• TASK REQUIREMENTS
In the data below, which lines hold the word "hminim"? Copy them.

• DATA SUPPLIED
§ §

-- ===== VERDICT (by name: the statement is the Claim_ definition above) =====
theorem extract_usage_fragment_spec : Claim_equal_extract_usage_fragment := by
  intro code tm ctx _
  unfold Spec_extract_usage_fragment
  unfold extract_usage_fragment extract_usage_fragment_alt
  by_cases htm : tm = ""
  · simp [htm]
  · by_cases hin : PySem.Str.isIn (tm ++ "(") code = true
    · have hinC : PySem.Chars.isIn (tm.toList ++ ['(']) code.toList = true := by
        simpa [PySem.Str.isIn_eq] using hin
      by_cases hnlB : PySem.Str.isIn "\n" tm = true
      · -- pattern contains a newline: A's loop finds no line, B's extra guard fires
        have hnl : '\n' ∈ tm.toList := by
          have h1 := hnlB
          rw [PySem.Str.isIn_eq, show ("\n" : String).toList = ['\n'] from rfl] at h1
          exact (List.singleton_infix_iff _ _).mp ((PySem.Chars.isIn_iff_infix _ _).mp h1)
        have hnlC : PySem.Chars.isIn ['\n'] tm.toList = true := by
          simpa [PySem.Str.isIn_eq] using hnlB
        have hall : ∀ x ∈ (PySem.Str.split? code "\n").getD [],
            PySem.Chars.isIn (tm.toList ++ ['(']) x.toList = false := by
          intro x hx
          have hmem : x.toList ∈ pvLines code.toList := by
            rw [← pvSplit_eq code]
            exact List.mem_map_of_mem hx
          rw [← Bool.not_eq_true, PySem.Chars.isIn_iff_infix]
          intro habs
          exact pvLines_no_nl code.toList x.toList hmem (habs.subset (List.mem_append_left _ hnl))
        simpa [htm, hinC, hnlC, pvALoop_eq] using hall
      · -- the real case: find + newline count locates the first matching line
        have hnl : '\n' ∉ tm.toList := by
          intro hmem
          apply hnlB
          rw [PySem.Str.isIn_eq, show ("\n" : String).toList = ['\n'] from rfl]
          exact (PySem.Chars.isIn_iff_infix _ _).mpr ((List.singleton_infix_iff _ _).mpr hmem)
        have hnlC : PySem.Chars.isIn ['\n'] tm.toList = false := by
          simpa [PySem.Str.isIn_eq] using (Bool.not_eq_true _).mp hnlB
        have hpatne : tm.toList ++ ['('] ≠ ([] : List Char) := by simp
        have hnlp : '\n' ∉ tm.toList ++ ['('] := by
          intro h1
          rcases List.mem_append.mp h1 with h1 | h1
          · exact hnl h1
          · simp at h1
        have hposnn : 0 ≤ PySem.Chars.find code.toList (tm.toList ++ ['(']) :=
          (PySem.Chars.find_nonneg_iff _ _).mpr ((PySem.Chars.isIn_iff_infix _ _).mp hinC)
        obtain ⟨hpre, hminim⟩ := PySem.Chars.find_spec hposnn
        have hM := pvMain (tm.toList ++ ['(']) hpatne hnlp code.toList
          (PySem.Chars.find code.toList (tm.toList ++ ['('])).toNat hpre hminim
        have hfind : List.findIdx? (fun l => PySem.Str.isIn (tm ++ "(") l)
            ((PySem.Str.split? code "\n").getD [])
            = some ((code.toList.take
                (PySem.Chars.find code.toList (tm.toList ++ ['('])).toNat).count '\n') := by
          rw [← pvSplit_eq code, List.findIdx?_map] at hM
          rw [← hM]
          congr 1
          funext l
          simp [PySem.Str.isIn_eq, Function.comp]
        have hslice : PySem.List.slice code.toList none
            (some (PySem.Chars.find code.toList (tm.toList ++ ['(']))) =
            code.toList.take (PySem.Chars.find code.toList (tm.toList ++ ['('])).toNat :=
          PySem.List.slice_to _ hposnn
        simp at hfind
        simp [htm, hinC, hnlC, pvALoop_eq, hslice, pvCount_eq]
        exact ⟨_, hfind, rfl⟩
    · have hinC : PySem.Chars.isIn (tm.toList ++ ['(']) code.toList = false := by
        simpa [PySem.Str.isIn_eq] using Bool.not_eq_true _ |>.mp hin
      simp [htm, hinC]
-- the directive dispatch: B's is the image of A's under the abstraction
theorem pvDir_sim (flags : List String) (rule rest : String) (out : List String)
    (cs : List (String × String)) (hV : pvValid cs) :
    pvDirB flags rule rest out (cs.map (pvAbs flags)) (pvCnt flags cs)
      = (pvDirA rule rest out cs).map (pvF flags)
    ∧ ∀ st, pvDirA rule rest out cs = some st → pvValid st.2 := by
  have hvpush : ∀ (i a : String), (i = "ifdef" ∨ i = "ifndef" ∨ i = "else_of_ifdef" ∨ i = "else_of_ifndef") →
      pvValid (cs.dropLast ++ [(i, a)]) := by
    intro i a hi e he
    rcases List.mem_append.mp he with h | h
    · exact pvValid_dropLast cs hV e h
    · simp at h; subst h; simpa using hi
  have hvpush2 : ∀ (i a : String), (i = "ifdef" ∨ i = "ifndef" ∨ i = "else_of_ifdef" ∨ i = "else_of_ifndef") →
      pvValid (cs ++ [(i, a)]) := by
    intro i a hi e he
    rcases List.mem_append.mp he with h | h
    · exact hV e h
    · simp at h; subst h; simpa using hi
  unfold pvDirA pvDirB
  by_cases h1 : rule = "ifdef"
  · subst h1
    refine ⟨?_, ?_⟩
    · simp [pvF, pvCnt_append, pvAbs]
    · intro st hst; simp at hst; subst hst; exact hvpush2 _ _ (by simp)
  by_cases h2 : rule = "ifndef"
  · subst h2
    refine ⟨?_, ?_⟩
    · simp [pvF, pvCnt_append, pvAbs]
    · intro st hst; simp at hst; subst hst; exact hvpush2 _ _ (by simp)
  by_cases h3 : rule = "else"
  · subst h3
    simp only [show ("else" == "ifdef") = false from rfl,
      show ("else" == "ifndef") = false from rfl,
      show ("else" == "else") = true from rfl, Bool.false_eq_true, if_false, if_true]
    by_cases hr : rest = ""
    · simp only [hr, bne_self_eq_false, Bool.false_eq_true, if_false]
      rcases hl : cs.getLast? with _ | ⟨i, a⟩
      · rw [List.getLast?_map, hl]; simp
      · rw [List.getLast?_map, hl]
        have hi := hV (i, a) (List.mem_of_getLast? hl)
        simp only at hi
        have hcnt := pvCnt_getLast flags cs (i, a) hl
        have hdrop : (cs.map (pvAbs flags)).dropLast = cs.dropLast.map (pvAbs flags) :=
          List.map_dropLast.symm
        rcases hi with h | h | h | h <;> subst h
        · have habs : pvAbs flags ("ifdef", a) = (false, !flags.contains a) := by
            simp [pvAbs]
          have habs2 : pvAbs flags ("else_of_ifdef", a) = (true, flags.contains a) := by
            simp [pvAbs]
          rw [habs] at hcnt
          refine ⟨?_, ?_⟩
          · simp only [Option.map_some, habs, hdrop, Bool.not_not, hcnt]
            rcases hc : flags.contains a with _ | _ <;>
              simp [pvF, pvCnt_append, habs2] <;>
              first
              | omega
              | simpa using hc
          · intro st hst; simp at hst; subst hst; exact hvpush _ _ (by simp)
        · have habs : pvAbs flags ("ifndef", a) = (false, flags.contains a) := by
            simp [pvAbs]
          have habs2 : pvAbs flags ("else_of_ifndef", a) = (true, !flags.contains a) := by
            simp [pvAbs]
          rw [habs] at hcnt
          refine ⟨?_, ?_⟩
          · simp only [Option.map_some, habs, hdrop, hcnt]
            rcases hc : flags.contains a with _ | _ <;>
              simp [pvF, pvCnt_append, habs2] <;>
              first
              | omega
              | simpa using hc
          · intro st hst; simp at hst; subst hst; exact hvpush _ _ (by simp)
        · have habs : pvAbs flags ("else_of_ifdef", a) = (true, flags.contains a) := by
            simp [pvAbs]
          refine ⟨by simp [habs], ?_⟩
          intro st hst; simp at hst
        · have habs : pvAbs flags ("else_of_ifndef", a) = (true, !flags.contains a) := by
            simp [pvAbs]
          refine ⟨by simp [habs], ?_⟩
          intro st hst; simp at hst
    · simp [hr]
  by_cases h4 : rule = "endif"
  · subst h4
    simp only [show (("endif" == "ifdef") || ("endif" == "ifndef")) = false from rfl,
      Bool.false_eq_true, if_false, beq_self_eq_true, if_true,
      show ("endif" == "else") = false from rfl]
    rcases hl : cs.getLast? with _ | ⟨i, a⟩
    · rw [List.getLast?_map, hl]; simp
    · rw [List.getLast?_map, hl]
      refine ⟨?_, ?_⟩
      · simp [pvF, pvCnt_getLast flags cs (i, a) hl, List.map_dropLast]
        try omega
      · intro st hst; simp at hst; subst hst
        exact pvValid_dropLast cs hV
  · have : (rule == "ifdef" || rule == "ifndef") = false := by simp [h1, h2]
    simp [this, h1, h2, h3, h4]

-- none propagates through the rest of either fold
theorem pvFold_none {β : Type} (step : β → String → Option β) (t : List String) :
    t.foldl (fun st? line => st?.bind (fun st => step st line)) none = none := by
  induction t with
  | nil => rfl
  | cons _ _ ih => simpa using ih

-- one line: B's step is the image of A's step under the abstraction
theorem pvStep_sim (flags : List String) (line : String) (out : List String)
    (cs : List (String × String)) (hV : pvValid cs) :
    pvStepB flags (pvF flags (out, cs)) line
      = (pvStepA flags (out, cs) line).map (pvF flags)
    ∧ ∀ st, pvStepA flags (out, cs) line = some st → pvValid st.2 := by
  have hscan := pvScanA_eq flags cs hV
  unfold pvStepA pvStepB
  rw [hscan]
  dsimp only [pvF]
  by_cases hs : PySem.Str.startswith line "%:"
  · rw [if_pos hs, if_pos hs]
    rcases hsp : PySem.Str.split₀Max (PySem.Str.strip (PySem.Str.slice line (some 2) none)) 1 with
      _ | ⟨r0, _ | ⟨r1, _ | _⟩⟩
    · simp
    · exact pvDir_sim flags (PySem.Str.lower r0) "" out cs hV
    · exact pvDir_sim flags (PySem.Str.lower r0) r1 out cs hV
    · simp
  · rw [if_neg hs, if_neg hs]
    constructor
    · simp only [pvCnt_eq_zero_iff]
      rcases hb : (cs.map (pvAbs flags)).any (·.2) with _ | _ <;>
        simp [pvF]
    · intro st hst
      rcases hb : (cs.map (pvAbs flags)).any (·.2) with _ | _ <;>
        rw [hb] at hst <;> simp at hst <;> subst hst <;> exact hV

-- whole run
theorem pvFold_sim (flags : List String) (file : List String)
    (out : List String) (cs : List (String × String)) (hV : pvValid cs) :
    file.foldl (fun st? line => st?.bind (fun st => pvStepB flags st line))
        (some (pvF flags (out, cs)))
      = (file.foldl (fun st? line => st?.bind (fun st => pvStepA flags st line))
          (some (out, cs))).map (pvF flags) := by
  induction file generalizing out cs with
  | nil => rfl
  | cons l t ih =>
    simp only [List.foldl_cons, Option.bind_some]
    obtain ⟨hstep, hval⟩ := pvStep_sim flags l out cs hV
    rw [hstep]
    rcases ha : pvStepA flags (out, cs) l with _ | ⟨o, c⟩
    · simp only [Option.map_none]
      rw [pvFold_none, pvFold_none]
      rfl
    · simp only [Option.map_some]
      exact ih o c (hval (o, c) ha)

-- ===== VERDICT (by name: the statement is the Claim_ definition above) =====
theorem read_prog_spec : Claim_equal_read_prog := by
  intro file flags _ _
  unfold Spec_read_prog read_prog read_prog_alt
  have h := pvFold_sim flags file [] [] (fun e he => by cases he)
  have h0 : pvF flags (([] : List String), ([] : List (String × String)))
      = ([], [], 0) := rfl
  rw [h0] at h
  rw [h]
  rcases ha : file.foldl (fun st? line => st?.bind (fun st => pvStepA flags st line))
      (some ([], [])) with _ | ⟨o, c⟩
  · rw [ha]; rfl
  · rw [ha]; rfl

§ §

• PROBLEM SOLUTION
        obtain ⟨hpre, hminim⟩ := PySem.Chars.find_spec hposnn
          (PySem.Chars.find code.toList (tm.toList ++ ['('])).toNat hpre hminim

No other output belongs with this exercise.